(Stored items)
━━━━━━━━━━━━━━━━
-- pv_equiv track=rewrite | github.com/RikVN/Neural_DRS | src/semtag_analysis.py | indices_per_tag
-- ===== SOURCE A (Python) =====
-- def indices_per_tag(tag_list):
--     '''Get all documents (indices) for which a certain tag occurs'''
--     tag_dict = {}
--     for idx, tags in enumerate(tag_list):
--         for tag in tags:
--             if tag in tag_dict:
--                 # Don't add same tag twice, not needed
--                 if idx not in tag_dict[tag]:
--                     tag_dict[tag].append(idx)
--             else:
--                 tag_dict[tag] = [idx]
--     return tag_dict
-- ===== SOURCE B (Python) =====
-- def indices_per_tag(tag_list):
--     '''Get all documents (indices) for which a certain tag occurs'''
--     # Pass 1: distinct tags in first-appearance order.
--     order = []
--     seen = set()
--     for tags in tag_list:
--         for t in tags:
--             if t not in seen:
--                 seen.add(t)
--                 order.append(t)
--     # Pass 2: per tag, one scan over the documents.
--     return {t: [idx for idx, tags in enumerate(tag_list) if t in tags] for t in order}
-- ===== Notes on version B (the rewrite author's own statement) =====
-- stated objective: alternative
-- what changed: Transposed loop nesting: B first collects the distinct tags in first-appearance order, then builds each tag's index list by a per-tag scan over enumerate(tag_list), instead of A's per-document accumulation into a dict with membership tests on the growing value lists.
import Mathlib
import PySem

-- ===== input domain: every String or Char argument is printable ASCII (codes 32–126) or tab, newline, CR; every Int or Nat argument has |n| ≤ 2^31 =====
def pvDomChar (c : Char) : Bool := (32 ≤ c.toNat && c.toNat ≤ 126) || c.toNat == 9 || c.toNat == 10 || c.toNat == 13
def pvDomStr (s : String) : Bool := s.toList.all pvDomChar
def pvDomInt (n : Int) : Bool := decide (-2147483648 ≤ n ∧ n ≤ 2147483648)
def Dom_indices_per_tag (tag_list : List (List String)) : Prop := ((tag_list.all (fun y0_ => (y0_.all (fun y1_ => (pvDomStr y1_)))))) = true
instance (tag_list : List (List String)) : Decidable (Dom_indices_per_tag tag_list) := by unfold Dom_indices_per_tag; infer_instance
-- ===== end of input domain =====

-- B transposes the loop nesting: one pass collects the distinct tags in first-appearance
-- order, then each tag's index list is built by its own scan over enumerate(tag_list).

-- ===== PORT A =====
-- inner 'for tag in tags' body of A
def ipt_stepTag (idx : Int) (d : PySem.Dict String (List Int)) (tag : String) :
    PySem.Dict String (List Int) :=
  match d.get? tag with
  | some l => if l.contains idx then d else d.insert tag (l ++ [idx])
  | none => d.insert tag [idx]

def indices_per_tag (tag_list : List (List String)) : List (String × List Int) :=
  ((PySem.List.enumerate tag_list).foldl
    (fun d p => p.2.foldl (ipt_stepTag p.1) d) PySem.Dict.empty).items

-- ===== PORT B =====
-- pass 1 inner body: (seen, order) updated per tag
def ipt_seenStep (st : PySem.Set String × List String) (t : String) :
    PySem.Set String × List String :=
  if PySem.Set.contains st.1 t then st else (PySem.Set.add st.1 t, st.2 ++ [t])

def indices_per_tag_alt (tag_list : List (List String)) : List (String × List Int) :=
  let st := tag_list.foldl (fun st tags => tags.foldl ipt_seenStep st) (PySem.Set.empty, [])
  st.2.map (fun t =>
    (t, ((PySem.List.enumerate tag_list).filter (fun p => p.2.contains t)).map (·.1)))

-- ===== PRECONDITION & SPEC =====
def Spec_indices_per_tag (tag_list : List (List String)) (out : List (String × List Int)) : Prop := out = indices_per_tag_alt tag_list
instance (tag_list : List (List String)) (out : List (String × List Int)) : Decidable (Spec_indices_per_tag tag_list out) := by unfold Spec_indices_per_tag; infer_instance

-- ===== CLAIM (what is proved, stated in full; the proofs are below) =====
def Claim_equal_indices_per_tag : Prop := ∀ (tag_list : List (List String)), Dom_indices_per_tag tag_list → Spec_indices_per_tag tag_list (indices_per_tag tag_list)

-- ===== LEMMAS AND PROOFS =====

-- the per-tag index list B computes
def ipt_idxs (tag_list : List (List String)) (t : String) : List Int :=
  ((PySem.List.enumerate tag_list).filter (fun p => p.2.contains t)).map (·.1)

lemma ipt_enumerate_append (xs ys : List (List String)) (s : Int) :
    PySem.List.enumerate (xs ++ ys) s
      = PySem.List.enumerate xs s ++ PySem.List.enumerate ys (s + xs.length) := by
  induction xs generalizing s with
  | nil => simp [PySem.List.enumerate_nil]
  | cons x xs ih =>
      simp [PySem.List.enumerate_cons, ih]
      ring_nf

lemma ipt_items_mk {K V : Type} [BEq K] (L : List (K × V)) : (PySem.Dict.mk L).items = L := rfl

lemma ipt_dedup_append (a b : List String) :
    PySem.List.dedup (a ++ b)
      = PySem.List.dedup a ++ (PySem.List.dedup b).filter (fun y => !(List.contains (PySem.List.dedup a) y)) := by
  simp only [PySem.List.dedup_eq_ofList, PySem.Set.ofList_append,
    PySem.Set.update_eq_append_filter, PySem.Set.contains_eq_listContains]

lemma ipt_dedup_cons (t : String) (x : List String) :
    PySem.List.dedup (t :: x) = t :: (PySem.List.dedup x).filter (fun y => !(y == t)) := by
  have h : t :: x = [t] ++ x := rfl
  rw [h, ipt_dedup_append]
  have h1 : PySem.List.dedup [t] = [t] := by
    simp [PySem.List.dedup_eq_ofList, PySem.Set.ofList_eq_self_of_nodup]
  rw [h1]
  simp only [List.singleton_append, List.cons.injEq, true_and]
  apply List.filter_congr
  intro y _
  by_cases hyt : y = t
  · simp [hyt]
  · simp [hyt]

lemma ipt_key_val (d : PySem.Dict String (List Int)) (hnd : d.keys.Nodup)
    (t : String) (v : List Int) (h : d.get? t = some v)
    (p : String × List Int) (hp : p ∈ d.items) (hpt : p.1 = t) : p.2 = v := by
  have hp2 : (p.1, p.2) ∈ d.items := by simpa using hp
  have h2 : d.get? p.1 = some p.2 := PySem.Dict.get?_of_mem_items _ hp2 hnd
  rw [hpt, h] at h2
  exact (Option.some.inj h2).symm

lemma ipt_not_mem_keys (d : PySem.Dict String (List Int)) (t : String)
    (hct : d.contains t = false) (p : String × List Int) (hp : p ∈ d.items) : p.1 ≠ t := by
  intro hpt
  have hk : p.1 ∈ d.keys := PySem.Dict.mem_keys_of_mem_items _ hp
  rw [hpt] at hk
  rw [← PySem.Dict.contains_iff_mem_keys] at hk
  simp [hct] at hk

-- one document at index n, processed by A's inner loop over its tags
lemma ipt_inner (x : List String) (n : Int) (d : PySem.Dict String (List Int))
    (hnd : d.keys.Nodup) :
    x.foldl (ipt_stepTag n) d
      = PySem.Dict.mk
          (d.items.map (fun p => (p.1, p.2 ++ if !(p.2.contains n) && x.contains p.1 then [n] else []))
           ++ ((PySem.List.dedup x).filter (fun t => !(d.contains t))).map (fun t => (t, [n]))) := by
  induction x generalizing d with
  | nil =>
      simp only [List.foldl_nil]
      apply PySem.Dict.ext
      rw [ipt_items_mk]
      have hd : PySem.List.dedup ([] : List String) = [] := by
        simp [PySem.List.dedup_eq_ofList]
      simp [hd]
  | cons t x ih =>
      rw [List.foldl_cons]
      cases h : d.get? t with
      | some v =>
          have hct : d.contains t = true := by
            rw [PySem.Dict.contains_eq_isSome_get?, h]; rfl
          by_cases hv : v.contains n = true
          · -- idx already recorded: step is a no-op
            have hnv : n ∈ v := by simpa using hv
            have hstep : ipt_stepTag n d t = d := by simp [ipt_stepTag, h, hnv]
            rw [hstep, ih d hnd]
            apply PySem.Dict.ext
            rw [ipt_items_mk, ipt_items_mk]
            congr 1
            · apply List.map_congr_left
              intro p hp
              by_cases hpt : p.1 = t
              · have hv2 : p.2 = v := ipt_key_val d hnd t v h p hp hpt
                simp [hv2, hnv]
              · simp [hpt]
            · rw [ipt_dedup_cons]
              have hPt : (!(d.contains t)) = false := by simp [hct]
              rw [List.filter_cons_of_neg (by simp [hct]), List.filter_filter]
              congr 1
              apply List.filter_congr
              intro y _
              by_cases hyt : y = t
              · subst hyt; simp [hct]
              · simp [hyt]
          · -- append n to the existing list for t
            have hnv : n ∉ v := by simpa using hv
            have hstep : ipt_stepTag n d t = d.insert t (v ++ [n]) := by
              simp [ipt_stepTag, h, hnv]
            have hk' : (d.insert t (v ++ [n])).keys = d.keys :=
              PySem.Dict.keys_insert_of_contains _ _ hct
            have hnd' : (d.insert t (v ++ [n])).keys.Nodup := by rw [hk']; exact hnd
            rw [hstep, ih _ hnd']
            apply PySem.Dict.ext
            rw [ipt_items_mk, ipt_items_mk]
            congr 1
            · rw [show (d.insert t (v ++ [n])).items
                    = d.items.map (fun p => if p.1 == t then (t, v ++ [n]) else p) by
                  simp [PySem.Dict.items_insert, hct], List.map_map]
              apply List.map_congr_left
              intro p hp
              by_cases hpt : p.1 = t
              · have hv2 : p.2 = v := ipt_key_val d hnd t v h p hp hpt
                have hbe : (p.1 == t) = true := by simp [hpt]
                simp [Function.comp, hbe, hpt, hv2, hnv]
              · have hne : (p.1 == t) = false := by simp [hpt]
                simp [Function.comp, hne, hpt]
            · rw [ipt_dedup_cons]
              rw [List.filter_cons_of_neg (by simp [hct]), List.filter_filter]
              congr 1
              apply List.filter_congr
              intro y _
              by_cases hyt : y = t
              · subst hyt; simp [PySem.Dict.contains_insert, hct]
              · have hne : (y == t) = false := by simp [hyt]
                simp [PySem.Dict.contains_insert, hne]
      | none =>
          have hct : d.contains t = false := by
            rw [PySem.Dict.contains_eq_isSome_get?, h]; rfl
          have hstep : ipt_stepTag n d t = d.insert t [n] := by simp [ipt_stepTag, h]
          have hnd' : (d.insert t [n]).keys.Nodup := PySem.Dict.nodup_keys_insert d t [n] hnd
          rw [hstep, ih _ hnd']
          apply PySem.Dict.ext
          rw [ipt_items_mk, ipt_items_mk]
          rw [show (d.insert t [n]).items = d.items ++ [(t, [n])] by
            simp [PySem.Dict.items_insert, hct], List.map_append]
          rw [ipt_dedup_cons, List.filter_cons_of_pos (by simp [hct]), List.map_cons]
          have hhead : ((t, [n]) : String × List Int).2 ++
              (if !(((t, [n]) : String × List Int).2.contains n) && x.contains ((t, [n]) : String × List Int).1 then [n] else []) = [n] := by
            simp
          simp only [List.map_cons, List.map_nil, List.append_assoc, List.singleton_append]
          congr 1
          · apply List.map_congr_left
            intro p hp
            have hpt : p.1 ≠ t := ipt_not_mem_keys d t hct p hp
            simp [hpt]
          · congr 1
            · simp
            · rw [List.filter_filter]
              congr 1
              apply List.filter_congr
              intro y _
              by_cases hyt : y = t
              · subst hyt; simp [PySem.Dict.contains_insert]
              · have hne : (y == t) = false := by simp [hyt]
                simp [PySem.Dict.contains_insert, hne]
━━━━━━━━━━━━━━━━
• Exercise aim
What you give back should be exactly the lines of the data above from the line with "lemma ipt_not_mem_keys (d" through the line with "cons t x ih =>", both of those included, and nothing more.

• Result
lemma ipt_not_mem_keys (d : PySem.Dict String (List Int)) (t : String)
    (hct : d.contains t = false) (p : String × List Int) (hp : p ∈ d.items) : p.1 ≠ t := by
  intro hpt
  have hk : p.1 ∈ d.keys := PySem.Dict.mem_keys_of_mem_items _ hp
  rw [hpt] at hk
  rw [← PySem.Dict.contains_iff_mem_keys] at hk
  simp [hct] at hk

-- one document at index n, processed by A's inner loop over its tags
lemma ipt_inner (x : List String) (n : Int) (d : PySem.Dict String (List Int))
    (hnd : d.keys.Nodup) :
    x.foldl (ipt_stepTag n) d
      = PySem.Dict.mk
          (d.items.map (fun p => (p.1, p.2 ++ if !(p.2.contains n) && x.contains p.1 then [n] else []))
           ++ ((PySem.List.dedup x).filter (fun t => !(d.contains t))).map (fun t => (t, [n]))) := by
  induction x generalizing d with
  | nil =>
      simp only [List.foldl_nil]
      apply PySem.Dict.ext
      rw [ipt_items_mk]
      have hd : PySem.List.dedup ([] : List String) = [] := by
        simp [PySem.List.dedup_eq_ofList]
      simp [hd]
  | cons t x ih =>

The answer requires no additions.